Records excerpted from a collection

—————

-- pv_equiv track=rewrite | github.com/dic-case-studies/casa6 | casatasks/src/private/task_sdbaseline.py | has_duplicate_nonnull_element
-- ===== SOURCE A (Python) =====
-- from collections import Counter
--
-- def has_duplicate_nonnull_element(in_list):
--     # return True if in_list has duplicated elements other than ''
--     duplicates = [key for key, val in Counter(in_list).items() if val > 1]
--     len_duplicates = len(duplicates)
--
--     if (len_duplicates >= 2):
--         return True
--     elif (len_duplicates == 1):
--         return (duplicates[0] != '')
--     else:  # len_duplicates == 0
--         return False
-- ===== SOURCE B (Python) =====
-- def has_duplicate_nonnull_element(in_list):
--     # return True if in_list has duplicated elements other than ''
--     seen = set()
--     for element in in_list:
--         if element in seen and element != '':
--             return True
--         seen.add(element)
--     return False
-- ===== Notes on version B (the rewrite author's own statement) =====
-- stated objective: faster
-- what changed: Replaces the Counter-then-filter-then-length-branch pipeline with a single early-exit pass that maintains a seen-set and returns True at the first repeated non-empty element.
import Mathlib
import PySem

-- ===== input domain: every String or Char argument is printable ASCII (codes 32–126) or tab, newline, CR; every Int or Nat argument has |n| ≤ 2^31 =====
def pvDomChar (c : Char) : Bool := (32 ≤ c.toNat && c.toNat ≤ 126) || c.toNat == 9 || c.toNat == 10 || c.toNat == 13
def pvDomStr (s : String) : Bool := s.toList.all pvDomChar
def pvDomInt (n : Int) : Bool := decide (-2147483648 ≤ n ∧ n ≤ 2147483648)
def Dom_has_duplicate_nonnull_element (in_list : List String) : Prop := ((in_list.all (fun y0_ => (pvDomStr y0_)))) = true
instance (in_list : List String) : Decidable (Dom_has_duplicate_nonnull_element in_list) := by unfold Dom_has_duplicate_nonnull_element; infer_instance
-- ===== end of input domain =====

-- B replaces A's Counter/filter/length-branch pipeline by one early-exit pass over a growing seen-set.


-- ===== PORT A =====
-- duplicates[0] is ported as pyGetD … 0 "" ; it is only read in the branch where duplicates has exactly one element, so the default is never used.
def has_duplicate_nonnull_element (in_list : List String) : Bool :=
  let duplicates :=
    ((PySem.Dict.counter in_list).items.filter (fun kv => decide (1 < kv.2))).map Prod.fst
  let len_duplicates := duplicates.length
  if 2 ≤ len_duplicates then true
  else if len_duplicates = 1 then decide (PySem.List.pyGetD duplicates 0 "" ≠ "")
  else false

-- ===== PORT B =====
def pvAltLoop (seen : PySem.Set String) : List String → Bool
  | [] => false
  | element :: rest =>
    if PySem.Set.contains seen element && decide (element ≠ "") then true
    else pvAltLoop (PySem.Set.add seen element) rest

def has_duplicate_nonnull_element_alt (in_list : List String) : Bool :=
  pvAltLoop PySem.Set.empty in_list

-- ===== PRECONDITION & SPEC =====
def Spec_has_duplicate_nonnull_element (in_list : List String) (out : Bool) : Prop := out = has_duplicate_nonnull_element_alt in_list
instance (in_list : List String) (out : Bool) : Decidable (Spec_has_duplicate_nonnull_element in_list out) := by unfold Spec_has_duplicate_nonnull_element; infer_instance

-- ===== CLAIM (what is proved, stated in full; the proofs are below) =====
def Claim_equal_has_duplicate_nonnull_element : Prop := ∀ (in_list : List String), Dom_has_duplicate_nonnull_element in_list → Spec_has_duplicate_nonnull_element in_list (has_duplicate_nonnull_element in_list)

-- ===== LEMMAS AND PROOFS =====

-- B's loop invariant: true iff some non-empty string is repeated, counting `seen` as earlier occurrences.
theorem pvAltLoop_iff (seen : PySem.Set String) (l : List String) :
    pvAltLoop seen l = true ↔
      ∃ y, y ≠ "" ∧ ((y ∈ seen ∧ y ∈ l) ∨ 2 ≤ l.count y) := by
  induction l generalizing seen with
  | nil => simp [pvAltLoop]
  | cons x rest ih =>
    by_cases h : PySem.Set.contains seen x = true ∧ x ≠ ""
    · have hx : x ∈ seen := (PySem.Set.contains_iff ..).mp h.1
      simp only [pvAltLoop, h.1, h.2, ne_eq, not_false_eq_true, decide_true, Bool.and_self,
        if_true, true_iff]
      exact ⟨x, h.2, Or.inl ⟨hx, by simp⟩⟩
    · have hcond : (PySem.Set.contains seen x && decide (x ≠ "")) = false := by
        rcases not_and_or.mp h with h1 | h1
        · rw [Bool.eq_false_iff.mpr h1]; rfl
        · simp [not_not.mp h1]
        
      simp only [pvAltLoop, hcond, Bool.false_eq_true, if_false]
      rw [ih]
      constructor
      · rintro ⟨y, hy, hcase⟩
        refine ⟨y, hy, ?_⟩
        rcases hcase with ⟨hs, hr⟩ | hc
        · rcases (PySem.Set.mem_add ..).mp hs with hs | hs
          · exact Or.inl ⟨hs, List.mem_cons_of_mem _ hr⟩
          · subst hs
            right
            have := List.count_pos_iff.mpr hr
            simp only [List.count_cons_self]; omega
        · right
          have : rest.count y ≤ (x :: rest).count y := by
            simp only [List.count_cons]; omega
          omega
      · rintro ⟨y, hy, hcase⟩
        refine ⟨y, hy, ?_⟩
        rcases hcase with ⟨hs, hr⟩ | hc
        · rcases List.mem_cons.mp hr with rfl | hr
          · exact absurd ⟨(PySem.Set.contains_iff ..).mpr hs, hy⟩ h
          · exact Or.inl ⟨(PySem.Set.mem_add ..).mpr (Or.inl hs), hr⟩
        · by_cases hxy : y = x
          · subst hxy
            have hr : y ∈ rest := by
              rw [List.count_cons_self] at hc
              exact List.count_pos_iff.mp (by omega)
            exact Or.inl ⟨(PySem.Set.mem_add ..).mpr (Or.inr rfl), hr⟩
          · right
            simp only [List.count_cons, beq_iff_eq, if_neg (fun he : x = y => hxy he.symm)] at hc
            omega

theorem alt_iff (l : List String) :
    has_duplicate_nonnull_element_alt l = true ↔ ∃ y, y ≠ "" ∧ 2 ≤ l.count y := by
  rw [has_duplicate_nonnull_element_alt, pvAltLoop_iff]
  simp [PySem.Set.empty]

-- A's duplicates list is the dedup of l restricted to repeated elements.
theorem dups_eq (l : List String) :
    ((PySem.Dict.counter l).items.filter (fun kv => decide (1 < kv.2))).map Prod.fst
      = (PySem.Set.ofList l).filter (fun k => decide (1 < (l.count k : Int))) := by
  rw [PySem.Dict.items_counter, List.filter_map, List.map_map]
  simp [Function.comp_def]

theorem mem_dups (l : List String) (y : String) :
    y ∈ (PySem.Set.ofList l).filter (fun k => decide (1 < (l.count k : Int))) ↔
      2 ≤ l.count y := by
  simp only [List.mem_filter, PySem.Set.mem_ofList, decide_eq_true_eq]
  constructor
  · rintro ⟨-, h⟩; omega
  · intro h; exact ⟨List.count_pos_iff.mp (by omega), by omega⟩

-- A's final length-branch cascade on a duplicate list without repeats.
theorem branch_iff (dups : List String) (hnd : dups.Nodup) :
    (if 2 ≤ dups.length then true
     else if dups.length = 1 then decide (PySem.List.pyGetD dups 0 "" ≠ "")
     else false) = true ↔ ∃ y ∈ dups, y ≠ "" := by
  match dups with
  | [] => norm_num
  | [a] =>
    have h0 : PySem.List.pyGetD [a] 0 "" = a := rfl
    simp [h0]
  | a :: b :: rest =>
    have hab : a ≠ b := by
      rcases List.nodup_cons.mp hnd with ⟨h1, -⟩
      intro he; exact h1 (he ▸ List.mem_cons_self ..)
    simp only [List.length_cons, if_pos (by omega : 2 ≤ rest.length + 1 + 1), true_iff]
    rcases eq_or_ne a "" with rfl | ha
    · exact ⟨b, by simp, Ne.symm hab⟩
    · exact ⟨a, by simp, ha⟩

theorem a_iff (l : List String) :
    has_duplicate_nonnull_element l = true ↔ ∃ y, y ≠ "" ∧ 2 ≤ l.count y := by
  rw [has_duplicate_nonnull_element]
  simp only [dups_eq]
  rw [branch_iff _ ((PySem.Set.nodup_ofList l).filter _)]
  constructor
  · rintro ⟨y, hm, hy⟩; exact ⟨y, hy, (mem_dups l y).mp hm⟩
  · rintro ⟨y, hy, hc⟩; exact ⟨y, (mem_dups l y).mpr hc, hy⟩

-- ===== VERDICT (by name: the statement is the Claim_ definition above) =====
theorem has_duplicate_nonnull_element_spec : Claim_equal_has_duplicate_nonnull_element := by
  intro l _
  unfold Spec_has_duplicate_nonnull_element
  have := (a_iff l).trans (alt_iff l).symm
  cases ha : has_duplicate_nonnull_element l <;> cases hb : has_duplicate_nonnull_element_alt l <;>
    simp_all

—————

▶ [Assignment] Would you copy out every line in the records that includes the string "import"?

▶ [Result of this task]
-- from collections import Counter
import Mathlib
import PySem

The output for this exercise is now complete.